Converting Logits to Probabilities
p_preferred = preferred_model.predict(X_train)
sm_preferred = tf.nn.softmax(p_preferred).numpy()
  • To simply get the predicted category:
  • Use np.argmax() directly on the logits
  • Softmax is monotonic, so argmax gives same result with or without softmax
Getting Predicted Categories
for i in range(5):
print(f"{p_preferred[i]}, category: {np.argmax(p_preferred[i])}")

SparseCategoricalCrossentropy vs CategoricalCrossEntropy

Section titled “SparseCategoricalCrossentropy vs CategoricalCrossEntropy”

SparseCategoricalCrossentropy

  • Expects target to be an integer corresponding to the index
  • Example: For 10 potential classes, y would be between 0 and 9

CategoricalCrossEntropy

  • Expects target to be one-hot encoded
  • Example: For 10 potential classes, target of class 2 would be [0,0,1,0,0,0,0,0,0,0]

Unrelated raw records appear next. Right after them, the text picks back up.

-- pv_equiv track=rewrite | github.com/MeiTianChenMiXiZai/University_Final_Project | rag/nlp/term_weight.py | tokenMerge
-- ===== SOURCE A (Python) =====
-- def tokenMerge(tks):
--     """合并短词"""
--     res, i = [], 0
--     while i < len(tks):
--         if len(tks[i]) == 1:
--             if i + 1 < len(tks) and len(tks[i + 1]) > 1:
--                 res.append(tks[i] + tks[i + 1])
--                 i += 2
--                 continue
--         res.append(tks[i])
--         i += 1
--     return res
-- ===== SOURCE B (Python) =====
-- def tokenMerge(tks):
--     """合并短词"""
--     res = []
--     pending = None  # last seen single-char token awaiting a possible merge
--     for tk in tks:
--         if pending is not None:
--             if len(tk) > 1:
--                 res.append(pending + tk)
--                 pending = None
--                 continue
--             res.append(pending)
--             pending = None
--         if len(tk) == 1:
--             pending = tk
--         else:
--             res.append(tk)
--     if pending is not None:
--         res.append(pending)
--     return res
-- ===== Notes on version B (the rewrite author's own statement) =====
-- stated objective: simpler
-- what changed: Replaces the index-based while loop with one-token lookahead and index skipping by a plain forward for-loop that keeps a 'pending' single-char token and flushes it after the loop.
import Mathlib
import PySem

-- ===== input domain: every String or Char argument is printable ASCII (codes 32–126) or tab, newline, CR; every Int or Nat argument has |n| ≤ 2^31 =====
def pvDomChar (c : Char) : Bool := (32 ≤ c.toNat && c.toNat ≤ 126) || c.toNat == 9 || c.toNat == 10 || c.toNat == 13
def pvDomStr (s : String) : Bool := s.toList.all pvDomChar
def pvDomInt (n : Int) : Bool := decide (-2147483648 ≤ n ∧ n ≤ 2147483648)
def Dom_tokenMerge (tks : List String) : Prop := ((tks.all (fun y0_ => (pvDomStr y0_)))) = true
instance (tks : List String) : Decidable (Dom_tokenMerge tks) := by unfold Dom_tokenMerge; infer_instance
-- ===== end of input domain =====

-- B replaces A's index-based while loop (with lookahead and index skipping) by a plain
-- forward pass holding a 'pending' single-char token; same return value, objective: simpler.

-- ===== PORT A =====
-- A's while loop advances i by 1 or 2; ported as the corresponding list recursion with
-- the same branch structure and the same merge condition.
def tokenMerge (tks : List String) : List String :=
  match tks with
  | [] => []
  | [t] => [t]          -- i+1 < len(tks) fails, so tks[i] is appended alone
  | t :: u :: rest =>
    if PySem.Str.len t = 1 ∧ 1 < PySem.Str.len u then
      (t ++ u) :: tokenMerge rest            -- res.append(tks[i] + tks[i+1]); i += 2
    else
      t :: tokenMerge (u :: rest)            -- res.append(tks[i]); i += 1

-- ===== PORT B =====
-- one step of Source B's for-loop over state (res, pending)
def tokenMergeAltStep (st : List String × Option String) (tk : String) :
    List String × Option String :=
  match st with
  | (res, some p) =>
    if 1 < PySem.Str.len tk then (res ++ [p ++ tk], none)
    else
      -- emit pending, then re-examine tk
      if PySem.Str.len tk = 1 then (res ++ [p], some tk)
      else (res ++ [p] ++ [tk], none)
  | (res, none) =>
    if PySem.Str.len tk = 1 then (res, some tk)
    else (res ++ [tk], none)

def tokenMerge_alt (tks : List String) : List String :=
  let st := tks.foldl tokenMergeAltStep ([], none)
  match st.2 with
  | some p => st.1 ++ [p]     -- flush the trailing pending char
  | none => st.1

-- ===== PRECONDITION & SPEC =====
def Spec_tokenMerge (tks : List String) (out : List String) : Prop := out = tokenMerge_alt tks
instance (tks : List String) (out : List String) : Decidable (Spec_tokenMerge tks out) := by unfold Spec_tokenMerge; infer_instance

-- ===== CLAIM (what is proved, stated in full; the proofs are below) =====
def Claim_equal_tokenMerge : Prop := ∀ (tks : List String), Dom_tokenMerge tks → Spec_tokenMerge tks (tokenMerge tks)

-- ===== LEMMAS AND PROOFS =====
def pvFlush (st : List String × Option String) : List String :=
  match st.2 with
  | some p => st.1 ++ [p]
  | none => st.1

theorem tokenMerge_cons2 (t u : String) (rest : List String) :
    tokenMerge (t :: u :: rest) =
      if PySem.Str.len t = 1 ∧ 1 < PySem.Str.len u then (t ++ u) :: tokenMerge rest
      else t :: tokenMerge (u :: rest) := rfl

theorem step_some (res : List String) (p tk : String) :
    tokenMergeAltStep (res, some p) tk =
      if 1 < PySem.Str.len tk then (res ++ [p ++ tk], none)
      else if PySem.Str.len tk = 1 then (res ++ [p], some tk)
      else (res ++ [p] ++ [tk], none) := rfl

theorem step_none (res : List String) (tk : String) :
    tokenMergeAltStep (res, none) tk =
      if PySem.Str.len tk = 1 then (res, some tk) else (res ++ [tk], none) := rfl

theorem tokenMerge_cons_of_len_ne_one (tk : String) (rest : List String)
    (h : ¬ PySem.Str.len tk = 1) : tokenMerge (tk :: rest) = tk :: tokenMerge rest := by
  cases rest with
  | nil => rfl
  | cons u r =>
    rw [tokenMerge_cons2, if_neg]
    intro hc; exact h hc.1

def pvTail : Option String → List String → List String
  | none, tks => tokenMerge tks
  | some p, tks => tokenMerge (p :: tks)

theorem pvTail_none (tks : List String) : pvTail none tks = tokenMerge tks := rfl
theorem pvTail_some (p : String) (tks : List String) :
    pvTail (some p) tks = tokenMerge (p :: tks) := rfl

theorem pvKey (tks : List String) : ∀ (res : List String) (pend : Option String),
    (∀ p, pend = some p → PySem.Str.len p = 1) →
    pvFlush (tks.foldl tokenMergeAltStep (res, pend)) = res ++ pvTail pend tks := by
  induction tks with
  | nil =>
    intro res pend _
    cases pend with
    | none => simp [pvFlush, pvTail, tokenMerge]
    | some p => simp [pvFlush, pvTail, tokenMerge]
  | cons tk rest ih =>
    intro res pend hp
    cases pend with
    | none =>
      rw [List.foldl_cons, step_none]
      by_cases h1 : PySem.Str.len tk = 1
      · rw [if_pos h1, ih res (some tk) (by intro p hpq; cases hpq; exact h1),
          pvTail_some, pvTail_none]
      · rw [if_neg h1, ih (res ++ [tk]) none (by intro p h; cases h),
          pvTail_none, pvTail_none, tokenMerge_cons_of_len_ne_one tk rest h1]
        simp
    | some p =>
      have hp1 : PySem.Str.len p = 1 := hp p rfl
      rw [List.foldl_cons, step_some]
      by_cases hbig : 1 < PySem.Str.len tk
      · rw [if_pos hbig, ih (res ++ [p ++ tk]) none (by intro q h; cases h),
          pvTail_none, pvTail_some, tokenMerge_cons2, if_pos ⟨hp1, hbig⟩]
        simp
      · have hcond : ¬ (PySem.Str.len p = 1 ∧ 1 < PySem.Str.len tk) := by
          intro hc; exact hbig hc.2
        rw [if_neg hbig]
        by_cases h1 : PySem.Str.len tk = 1
        · rw [if_pos h1, ih (res ++ [p]) (some tk) (by intro q hq; cases hq; exact h1),
            pvTail_some, pvTail_some, tokenMerge_cons2, if_neg hcond]
          simp
        · rw [if_neg h1, ih (res ++ [p] ++ [tk]) none (by intro q h; cases h),
            pvTail_none, pvTail_some, tokenMerge_cons2, if_neg hcond,
            tokenMerge_cons_of_len_ne_one tk rest h1]
          simp

-- ===== VERDICT (by name: the statement is the Claim_ definition above) =====
theorem tokenMerge_spec : Claim_equal_tokenMerge := by
  intro tks _
  unfold Spec_tokenMerge tokenMerge_alt
  have h := pvKey tks [] none (by intro p h; cases h)
  rw [pvTail_none] at h
  simpa [pvFlush] using h.symm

The softmax function transforms linear outputs into a probability distribution, enabling neural networks to perform multiclass classification. While the standard implementation puts softmax in the output layer, the preferred implementation uses linear activation with from_logits=True for numerical stability. Unlike other activation functions, softmax spans multiple outputs, making it uniquely suited for classification problems with multiple possible categories.